— Не болтай попусту! Известно: бедней всех бед, когда денег нет. Если я бережлив и супругу хочу экономную, так это с одной целью: чтобы потом пожить по-настоящему. Вот увидишь, я еще разбогатею. Скажу тебе откровенно: тут есть одна девушка, готов я к ней посвататься хоть завтра. Я не посмотрю, что она большая цаца…
— Правду говорят, что Гжесикевич женится на дочери начальника?
Сверкоский бросил пытливый вгляд на собеседника, сгорбился, засунул руки глубже в рукава и ничего не ответил: напоминание о Гжесикевиче вызвало в нем бурю негодования.
Прибежал Стась, и они выпили.
— Я только на минутку — тороплюсь: надо подготовить почту к пассажирскому.
— Bon! Но есть еще один источник книг — панна Орловская.
— Та, которая хотела отравиться? Я ее совсем не знаю, видел один раз, когда несли из вагона в дом.

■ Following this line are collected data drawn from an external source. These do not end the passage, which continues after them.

-- pv_equiv track=rewrite | github.com/KanakV/ED5215-Motion-Planning | planner.py | simple_planner
-- ===== SOURCE A (Python) =====
-- def simple_planner(grid, start, goal):
--     path = []
--     x, y = start
--     gx, gy = goal
--
--     while (x, y) != (gx, gy):
--         if x < gx:
--             x += 1
--         elif x > gx:
--             x -= 1
--         elif y < gy:
--             y += 1
--         elif y > gy:
--             y -= 1
--
--         path.append((x, y))
--
--     return path
-- ===== SOURCE B (Python) =====
-- def simple_planner(grid, start, goal):
--     x, y = start
--     gx, gy = goal
--     sx = 1 if gx >= x else -1
--     sy = 1 if gy >= y else -1
--     x_leg = [(nx, y) for nx in range(x + sx, gx + sx, sx)]
--     y_leg = [(gx, ny) for ny in range(y + sy, gy + sy, sy)]
--     return x_leg + y_leg
-- ===== Notes on version B (the rewrite author's own statement) =====
-- stated objective: simpler
-- what changed: Replaces the step-by-step while loop (mutate x/y, append each cell) with a closed-form construction: the x-leg and y-leg are each emitted as one comprehension over a range, then concatenated.
import Mathlib
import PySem

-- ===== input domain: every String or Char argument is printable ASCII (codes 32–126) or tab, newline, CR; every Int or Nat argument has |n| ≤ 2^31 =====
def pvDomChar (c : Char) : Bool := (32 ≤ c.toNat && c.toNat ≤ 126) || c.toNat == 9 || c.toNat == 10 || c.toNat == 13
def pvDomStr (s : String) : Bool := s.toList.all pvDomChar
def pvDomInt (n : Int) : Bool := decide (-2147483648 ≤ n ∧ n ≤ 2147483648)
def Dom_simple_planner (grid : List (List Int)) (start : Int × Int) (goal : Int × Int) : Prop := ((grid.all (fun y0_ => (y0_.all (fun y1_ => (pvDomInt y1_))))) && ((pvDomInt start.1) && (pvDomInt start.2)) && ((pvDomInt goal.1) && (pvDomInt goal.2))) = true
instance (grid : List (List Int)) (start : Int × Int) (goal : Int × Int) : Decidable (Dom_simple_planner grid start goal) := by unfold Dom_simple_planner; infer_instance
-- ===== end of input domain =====

-- B replaces the step-by-step while loop by emitting the x-leg and y-leg as range comprehensions (objective: simpler).

-- ===== PORT A =====
-- the while loop: at each iteration move one step (x first, then y) and append the new cell
def simple_planner_loop (gx gy x y : Int) : List (Int × Int) :=
  if h : ¬ ((x, y) = (gx, gy)) then
    let p : Int × Int :=
      if x < gx then (x + 1, y)
      else if x > gx then (x - 1, y)
      else if y < gy then (x, y + 1)
      else if y > gy then (x, y - 1)
      else (x, y)   -- unreachable: the loop guard h rules this case out
    p :: simple_planner_loop gx gy p.1 p.2
  else []
termination_by ((gx - x).natAbs + (gy - y).natAbs)
decreasing_by
  simp only [Prod.mk.injEq, not_and] at h
  split_ifs with h1 h2 h3 h4 <;> simp <;> omega

def simple_planner (grid : List (List Int)) (start : Int × Int) (goal : Int × Int) : List (Int × Int) :=
  simple_planner_loop goal.1 goal.2 start.1 start.2

-- ===== PORT B =====
def simple_planner_alt (grid : List (List Int)) (start : Int × Int) (goal : Int × Int) : List (Int × Int) :=
  let x := start.1; let y := start.2
  let gx := goal.1; let gy := goal.2
  let sx : Int := if gx ≥ x then 1 else -1
  let sy : Int := if gy ≥ y then 1 else -1
  ((PySem.List.pyRange (x + sx) (gx + sx) sx).map (fun nx => (nx, y))) ++
  ((PySem.List.pyRange (y + sy) (gy + sy) sy).map (fun ny => (gx, ny)))

-- ===== PRECONDITION & SPEC =====
def Spec_simple_planner (grid : List (List Int)) (start : Int × Int) (goal : Int × Int) (out : List (Int × Int)) : Prop := out = simple_planner_alt grid start goal
instance (grid : List (List Int)) (start : Int × Int) (goal : Int × Int) (out : List (Int × Int)) : Decidable (Spec_simple_planner grid start goal out) := by unfold Spec_simple_planner; infer_instance

-- ===== CLAIM (what is proved, stated in full; the proofs are below) =====
def Claim_equal_simple_planner : Prop := ∀ (grid : List (List Int)) (start : Int × Int) (goal : Int × Int), Dom_simple_planner grid start goal → Spec_simple_planner grid start goal (simple_planner grid start goal)

-- ===== LEMMAS AND PROOFS =====

-- once x = gx, the loop is exactly the y-leg
theorem simple_planner_loop_yleg (gx gy y : Int) :
    simple_planner_loop gx gy gx y =
      (PySem.List.pyRange (y + (if gy ≥ y then 1 else -1)) (gy + (if gy ≥ y then 1 else -1))
        (if gy ≥ y then 1 else -1)).map (fun ny => (gx, ny)) := by
  by_cases hlt : y < gy
  · have : gy ≥ y := le_of_lt hlt
    rw [if_pos this]
    rw [PySem.List.pyRange_one_cons (by omega : y + 1 < gy + 1)]
    rw [simple_planner_loop]
    rw [dif_pos (by simp; omega)]
    simp only [lt_irrefl, if_false, gt_iff_lt, if_pos hlt]
    have ih := simple_planner_loop_yleg gx gy (y + 1)
    by_cases h2 : y + 1 = gy
    · subst h2
      rw [simple_planner_loop, dif_neg (by simp)] at ih ⊢
      simp [PySem.List.pyRange_one_eq_nil (by omega : y + 1 + 1 ≤ y + 1 + 1)]
    · rw [ih, if_pos (by omega : gy ≥ y + 1)]
      simp
  · by_cases hgt : y > gy
    · have hns : ¬ gy ≥ y := by omega
      rw [if_neg hns]
      rw [PySem.List.pyRange_neg_one_cons (by omega : gy + -1 < y + -1)]
      rw [simple_planner_loop]
      rw [dif_pos (by simp; omega)]
      simp only [lt_irrefl, if_false, gt_iff_lt, if_pos hgt]
      have hne : ¬ y < gy := by omega
      rw [if_neg hne]
      have ih := simple_planner_loop_yleg gx gy (y - 1)
      by_cases h2 : y - 1 = gy
      · rw [h2] at ih ⊢
        rw [simple_planner_loop, dif_neg (by simp)] at ih ⊢
        simp
        exact ⟨by omega, PySem.List.pyRange_neg_one_eq_nil (by omega)⟩
      · rw [ih, if_neg (by omega : ¬ gy ≥ y - 1)]
        simp
        constructor <;> ring_nf
    · have : y = gy := by omega
      subst this
      rw [simple_planner_loop, dif_neg (by simp)]
      rw [if_pos (le_refl y)]
      rw [PySem.List.pyRange_one_eq_nil (by omega : y + 1 ≤ y + 1)]
      simp
termination_by (gy - y).natAbs
decreasing_by all_goals omega

-- the full loop is the x-leg followed by the y-leg
theorem simple_planner_loop_eq (gx gy x y : Int) :
    simple_planner_loop gx gy x y =
      ((PySem.List.pyRange (x + (if gx ≥ x then 1 else -1)) (gx + (if gx ≥ x then 1 else -1))
        (if gx ≥ x then 1 else -1)).map (fun nx => (nx, y))) ++
      ((PySem.List.pyRange (y + (if gy ≥ y then 1 else -1)) (gy + (if gy ≥ y then 1 else -1))
        (if gy ≥ y then 1 else -1)).map (fun ny => (gx, ny))) := by
  by_cases hx : x = gx
  · subst hx
    rw [simple_planner_loop_yleg]
    rw [if_pos (le_refl x), PySem.List.pyRange_one_eq_nil (by omega : x + 1 ≤ x + 1)]
    simp
  · by_cases hlt : x < gx
    · rw [if_pos (by omega : gx ≥ x)]
      rw [PySem.List.pyRange_one_cons (by omega : x + 1 < gx + 1)]
      rw [simple_planner_loop]
      rw [dif_pos (by simp [hx])]
      simp only [if_pos hlt]
      have ih := simple_planner_loop_eq gx gy (x + 1) y
      by_cases h2 : x + 1 = gx
      · rw [ih, h2, if_pos (le_refl gx),
            PySem.List.pyRange_one_eq_nil (by omega : gx + 1 ≤ gx + 1)]
        simp
      · rw [ih, if_pos (by omega : gx ≥ x + 1)]
        simp
    · have hgt : x > gx := by omega
      rw [if_neg (by omega : ¬ gx ≥ x)]
      rw [PySem.List.pyRange_neg_one_cons (by omega : gx + -1 < x + -1)]
      rw [simple_planner_loop]
      rw [dif_pos (by simp [hx])]
      rw [if_neg (by omega : ¬ x < gx), if_pos hgt]
      show (x - 1, y) :: simple_planner_loop gx gy (x - 1) y = _
      have ih := simple_planner_loop_eq gx gy (x - 1) y
      by_cases h2 : x - 1 = gx
      · rw [ih, h2, if_pos (le_refl gx),
            PySem.List.pyRange_one_eq_nil (by omega : gx + 1 ≤ gx + 1)]
        simp
        exact ⟨by omega, PySem.List.pyRange_neg_one_eq_nil (by omega)⟩
      · rw [ih, if_neg (by omega : ¬ gx ≥ x - 1)]
        simp
        constructor <;> ring_nf
termination_by (gx - x).natAbs
decreasing_by all_goals omega

-- ===== VERDICT (by name: the statement is the Claim_ definition above) =====
theorem simple_planner_spec : Claim_equal_simple_planner := by
  intro grid start goal _
  unfold Spec_simple_planner simple_planner simple_planner_alt
  exact simple_planner_loop_eq goal.1 goal.2 start.1 start.2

— Так ты не знаешь всей этой истории? Bon, расскажу.
— Почти ничего: я слышал, она поссорилась с отцом, поступила в театр, потом пробовала отравиться — я читал об этом в газетах. Я был уже в Буковце, когда начальник поехал за ней в Варшаву. Что это за девица?
— Сумасбродка, как и ее отец, — прошептал Сверкоский.

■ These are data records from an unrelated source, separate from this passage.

-- B builds each matrix row densely by membership-testing every service name against the row's dependency set,
-- instead of A's preallocate-zeros-then-scatter over a name→index dict (objective: idiomatic; same asymptotic cost).

-- ===== PORT A =====
-- name_to_idx = {name: i for i, name in enumerate(service_names)}
def pvBuildNameToIdx (names : List String) : PySem.Dict String Int :=
  (PySem.List.enumerate names 0).foldl (fun t p => t.insert p.2 p.1) PySem.Dict.empty

-- coupling_matrix[i][j] = 1 ; i, j come from enumerate positions so they are ≥ 0 and toNat is exact
def pvSetEntry (m : List (List Int)) (i j : Int) : List (List Int) :=
  m.modify i.toNat (fun row => row.set j.toNat 1)

def build_coupling_matrix (service_metrics : List (String × List (String × List String))) : List (List Int) × List String :=
  let d := PySem.Dict.ofList service_metrics
  let service_names := d.keys
  let n : Int := (service_names.length : Int)
  let coupling0 : List (List Int) :=
    (PySem.List.pyRange 0 n 1).map (fun _ => (PySem.List.pyRange 0 n 1).map (fun _ => (0 : Int)))
  let name_to_idx := pvBuildNameToIdx service_names
  -- metrics['service_dependencies'] raises KeyError when the key is missing; Pre_ excludes that, so getD is exact there
  let mat := d.items.foldl (fun mat p =>
    if name_to_idx.contains p.1 then
      let service_idx := name_to_idx.getD p.1 0
      ((PySem.Dict.ofList p.2).getD "service_dependencies" []).foldl
        (fun mat dep =>
          if name_to_idx.contains dep then
            pvSetEntry mat service_idx (name_to_idx.getD dep 0)
          else mat) mat
    else mat) coupling0
  (mat, service_names)

-- ===== PORT B =====
def build_coupling_matrix_alt (service_metrics : List (String × List (String × List String))) : List (List Int) × List String :=
  let d := PySem.Dict.ofList service_metrics
  let service_names := d.keys
  -- metrics['service_dependencies'] raises KeyError when the key is missing; Pre_ excludes that, so getD is exact there
  let coupling_matrix := d.values.map (fun metrics =>
    let dep_set := PySem.Set.ofList ((PySem.Dict.ofList metrics).getD "service_dependencies" [])
    service_names.map (fun other => if dep_set.contains other then (1 : Int) else 0))
  (coupling_matrix, service_names)

-- ===== PRECONDITION & SPEC =====
-- Pre_ excludes exactly the inputs where some (surviving) metrics dict lacks 'service_dependencies': there Python A raises KeyError.
def Pre_build_coupling_matrix (service_metrics : List (String × List (String × List String))) : Prop :=
  ∀ metrics ∈ (PySem.Dict.ofList service_metrics).values,
    (PySem.Dict.ofList metrics).contains "service_dependencies" = true
instance (service_metrics : List (String × List (String × List String))) : Decidable (Pre_build_coupling_matrix service_metrics) := by unfold Pre_build_coupling_matrix; infer_instance

def pvWitness_build_coupling_matrix : (List (String × List (String × List String))) :=
  [("a", [("service_dependencies", ["b"])]), ("b", [("service_dependencies", [])])]

def Spec_build_coupling_matrix (service_metrics : List (String × List (String × List String))) (out : List (List Int) × List String) : Prop := out = build_coupling_matrix_alt service_metrics
instance (service_metrics : List (String × List (String × List String))) (out : List (List Int) × List String) : Decidable (Spec_build_coupling_matrix service_metrics out) := by unfold Spec_build_coupling_matrix; infer_instance

-- ===== CLAIM (what is proved, stated in full; the proofs are below) =====
def Claim_equal_build_coupling_matrix : Prop := ∀ (service_metrics : List (String × List (String × List String))), Dom_build_coupling_matrix service_metrics → Pre_build_coupling_matrix service_metrics → Spec_build_coupling_matrix service_metrics (build_coupling_matrix service_metrics)

-- ===== LEMMAS AND PROOFS =====

-- the dependency list A reads (and B reads) for one metrics dict
def pvDeps (metrics : List (String × List String)) : List String :=
  (PySem.Dict.ofList metrics).getD "service_dependencies" []

-- the row B builds for one item, written with a plain membership test
def pvBRow (names : List String) (p : String × List (String × List String)) : List Int :=
  names.map (fun o => if o ∈ pvDeps p.2 then (1 : Int) else 0)

lemma pvNti_items (names : List String) (hnd : names.Nodup) :
    (pvBuildNameToIdx names).items = (PySem.List.enumerate names 0).map (fun a => (a.2, a.1)) := by
  unfold pvBuildNameToIdx
  rw [PySem.Dict.items_foldl_insert_fresh]
  · rfl
  · intro a _; exact PySem.Dict.contains_empty _
  · rw [PySem.List.map_snd_enumerate]; exact hnd

lemma pvNti_keys (names : List String) (hnd : names.Nodup) :
    (pvBuildNameToIdx names).keys = names := by
  simp only [PySem.Dict.keys, pvNti_items names hnd, List.map_map]
  have h : (Prod.fst ∘ fun (a : Int × String) => (a.2, a.1)) = (fun a => a.2) := rfl
  rw [h, PySem.List.map_snd_enumerate]

lemma pvNti_contains (names : List String) (hnd : names.Nodup) (x : String) :
    (pvBuildNameToIdx names).contains x = decide (x ∈ names) := by
  rw [PySem.Dict.contains_eq_decide_mem_keys, pvNti_keys names hnd]

lemma pvNti_getD (names : List String) (hnd : names.Nodup) (j : Nat) (hj : j < names.length) :
    (pvBuildNameToIdx names).getD names[j] 0 = (j : Int) := by
  apply PySem.Dict.getD_of_mem_items
  · rw [pvNti_items names hnd]
    refine List.mem_map.mpr ⟨(PySem.List.enumerate names 0)[j]'(by simp [PySem.List.length_enumerate, hj]), List.getElem_mem _, ?_⟩
    rw [PySem.List.getElem_enumerate]
    simp
  · rw [pvNti_keys names hnd]; exact hnd

lemma pvNti_getD_mem (names : List String) (hnd : names.Nodup) (x : String) (hx : x ∈ names) :
    (pvBuildNameToIdx names).getD x 0 = (names.idxOf x : Int) := by
  have h := pvNti_getD names hnd (names.idxOf x) (List.idxOf_lt_length_of_mem hx)
  rwa [List.getElem_idxOf] at h

lemma pvModifyId {α : Type} (m : List α) (i : Nat) : m.modify i (fun r => r) = m := by
  rw [List.modify_eq_set_getElem?]
  cases h : m[i]? with
  | none => rfl
  | some v =>
    obtain ⟨hi, hv⟩ := List.getElem?_eq_some_iff.mp h
    show m.set i v = m
    rw [← hv]; exact List.set_getElem_self hi

lemma pvModifyModify {α : Type} (m : List α) (i : Nat) (f g : α → α) :
    (m.modify i f).modify i g = m.modify i (fun x => g (f x)) := by
  apply List.ext_getElem?
  intro j
  rw [List.getElem?_modify, List.getElem?_modify, List.getElem?_modify]
  cases h : m[j]? <;> by_cases hij : i = j <;> simp [hij]

lemma pvModifyAppend {α : Type} (xs ys : List α) (f : α → α) :
    (xs ++ ys).modify xs.length f = xs ++ ys.modify 0 f := by
  induction xs with
  | nil => simp
  | cons a t ih => simp only [List.cons_append, List.length_cons, List.modify_succ_cons, ih]

lemma pvModifyAppend' {α : Type} (xs ys : List α) (i : Nat) (h : i = xs.length) (f : α → α) :
    (xs ++ ys).modify i f = xs ++ ys.modify 0 f := by
  rw [h]; exact pvModifyAppend xs ys f

-- the inner loop over deps modifies a single fixed row
lemma pvInnerMat (c : String → Bool) (g : String → Nat) (i : Nat) (deps : List String) :
    ∀ (m : List (List Int)),
      deps.foldl (fun m dep => if c dep then m.modify i (fun r => r.set (g dep) 1) else m) m
        = m.modify i (fun r => deps.foldl (fun r dep => if c dep then r.set (g dep) 1 else r) r) := by
  induction deps with
  | nil => intro m; exact (pvModifyId m i).symm
  | cons dep rest ih =>
    intro m
    by_cases h : c dep = true
    · simp only [List.foldl_cons, h, if_true]
      rw [ih, pvModifyModify]
    · simp only [List.foldl_cons, h]
      exact ih m

lemma pvRowFold_length (names deps : List String) :
    ∀ (r : List Int),
      (deps.foldl (fun r dep => if decide (dep ∈ names) = true then r.set (names.idxOf dep) 1 else r) r).length = r.length := by
  induction deps with
  | nil => intro r; rfl
  | cons dep rest ih =>
    intro r
    simp only [List.foldl_cons]
    by_cases h : dep ∈ names
    · rw [if_pos (by simp [h]), ih]; simp
    · rw [if_neg (by simp [h])]; exact ih r

lemma pvRowFold (names : List String) (hnd : names.Nodup) (deps : List String) :
    ∀ (r : List Int), r.length = names.length → ∀ (j : Nat) (hj : j < names.length),
      (deps.foldl (fun r dep => if decide (dep ∈ names) = true then r.set (names.idxOf dep) 1 else r) r)[j]?
        = if names[j] ∈ deps then some 1 else r[j]? := by
  induction deps with
  | nil => intro r _ j hj; simp
  | cons dep rest ih =>
    intro r hr j hj
    simp only [List.foldl_cons]
    by_cases hd : dep ∈ names
    · have hlt := List.idxOf_lt_length_of_mem hd
      have hlen : (r.set (names.idxOf dep) 1).length = names.length := by simp [hr]
      rw [if_pos (by simp [hd]), ih _ hlen j hj]
      by_cases h1 : names[j] ∈ rest
      · simp [h1, List.mem_cons]
      · by_cases h2 : names[j] = dep
        · have hidx : names.idxOf dep = j := by rw [← h2]; exact hnd.idxOf_getElem j hj
          rw [if_neg h1, if_pos (by simp [h2]), hidx,
            List.getElem?_set_self (by omega : j < r.length)]
        · have hmem : names[j] ∉ (dep :: rest) := by simp [h2, h1]
          have hne : j ≠ names.idxOf dep := by
            intro he
            exact h2 (by subst he; exact List.getElem_idxOf hlt)
          rw [if_neg h1, if_neg hmem, List.getElem?_set_ne (by omega)]
    · have hnem : names[j] ≠ dep := fun he => hd (he ▸ List.getElem_mem hj)
      rw [if_neg (by simp [hd]), ih _ hr j hj]
      simp [List.mem_cons, hnem]

lemma pvPyRangeConst (n : Nat) (x : List Int) :
    (PySem.List.pyRange 0 (n : Int) 1).map (fun _ => x) = List.replicate n x := by
  rw [PySem.List.pyRange_zero_natCast, List.map_map]
  rw [show ((fun (_ : Int) => x) ∘ fun (k : Nat) => (k : Int)) = (fun _ => x) from rfl]
  rw [List.map_const']; simp

lemma pvZeroRowConst (n : Nat) :
    (PySem.List.pyRange 0 (n : Int) 1).map (fun _ => (0 : Int)) = List.replicate n 0 := by
  rw [PySem.List.pyRange_zero_natCast, List.map_map]
  rw [show ((fun (_ : Int) => (0:Int)) ∘ fun (k : Nat) => (k : Int)) = (fun _ => (0:Int)) from rfl]
  rw [List.map_const']; simp

-- the whole dense row B would build for item t, reached by A's scatter over a zero row
lemma pvRowEq (names : List String) (hnd : names.Nodup) (deps : List String) :
    deps.foldl (fun r dep => if decide (dep ∈ names) = true then r.set (names.idxOf dep) 1 else r)
      (List.replicate names.length (0 : Int))
      = names.map (fun o => if o ∈ deps then (1 : Int) else 0) := by
  apply List.ext_getElem?
  intro j
  by_cases hj : j < names.length
  · rw [pvRowFold names hnd deps _ (by simp) j hj]
    by_cases hm : names[j] ∈ deps
    · simp [hm, List.getElem?_map, List.getElem?_eq_getElem hj]
    · simp [hm, hj]
  · rw [List.getElem?_eq_none (by rw [pvRowFold_length]; simpa using Nat.le_of_not_lt hj),
      List.getElem?_eq_none (by simpa using Nat.le_of_not_lt hj)]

— Но образованна и красива, чертовски красива — величественна, как королева, изумительно сложена, взгляд опьяняющий, глаза огромные, пылкие, целовать бы только, сногсшибательно!
Карась, потирая руки и подрагивая всем телом, тихо похихикивал.
— Недурно бы еще пропустить по рюмочке. Буфетчик, шесть крепких!
— Почему сразу шесть?
— Про запас, Стах, не повредит, bon!
— Послушайте, — сказал Сверкоский, поднимая голову, — хочу вам предложить одно дельце, можно хорошо заработать.
— Bon, Сверчик, говори!
— Продается лес, недорого, за тысячу пятьсот рублей. Удобно для вывоза: у самой железной дороги. Смело можно заработать тысячу. Есть на примете и заказчик в Радоме. Давайте действовать сообща — дельце верное и выгодное.
— Покупай сам, у меня нет денег, да к тому же ты меня здорово надул зимой с углем. Дураков больше нет. Знаю, что ты за птица.
— А ты скажи, не обижусь, клянусь, не обижусь…
— Bon! Разве ты не обвел меня вокруг пальца как самый последний мерзавец, а? По-свински поступил. Эй, буфетчик, шесть крепких! — крикнул Карась.
— По-свински, говоришь? И только? Не много! — Сверкоский залился смехом. Перекосив рот и пощипывая бородку, он с насмешливой улыбочкой продолжал:
— Это ерунда, я мог бы ободрать тебя как липку, но в коммерческих делах есть тоже своя этика, мой милый!
— Жульничество, а не этика. За три месяца я потерял триста рублей! Ловко же ты у меня их выудил и переправил в свой карман.
— Купим лес — возместишь убыток.
Подумав, Карась ответил:
— Ладно, я готов стать твоим компаньоном. Где этот лес?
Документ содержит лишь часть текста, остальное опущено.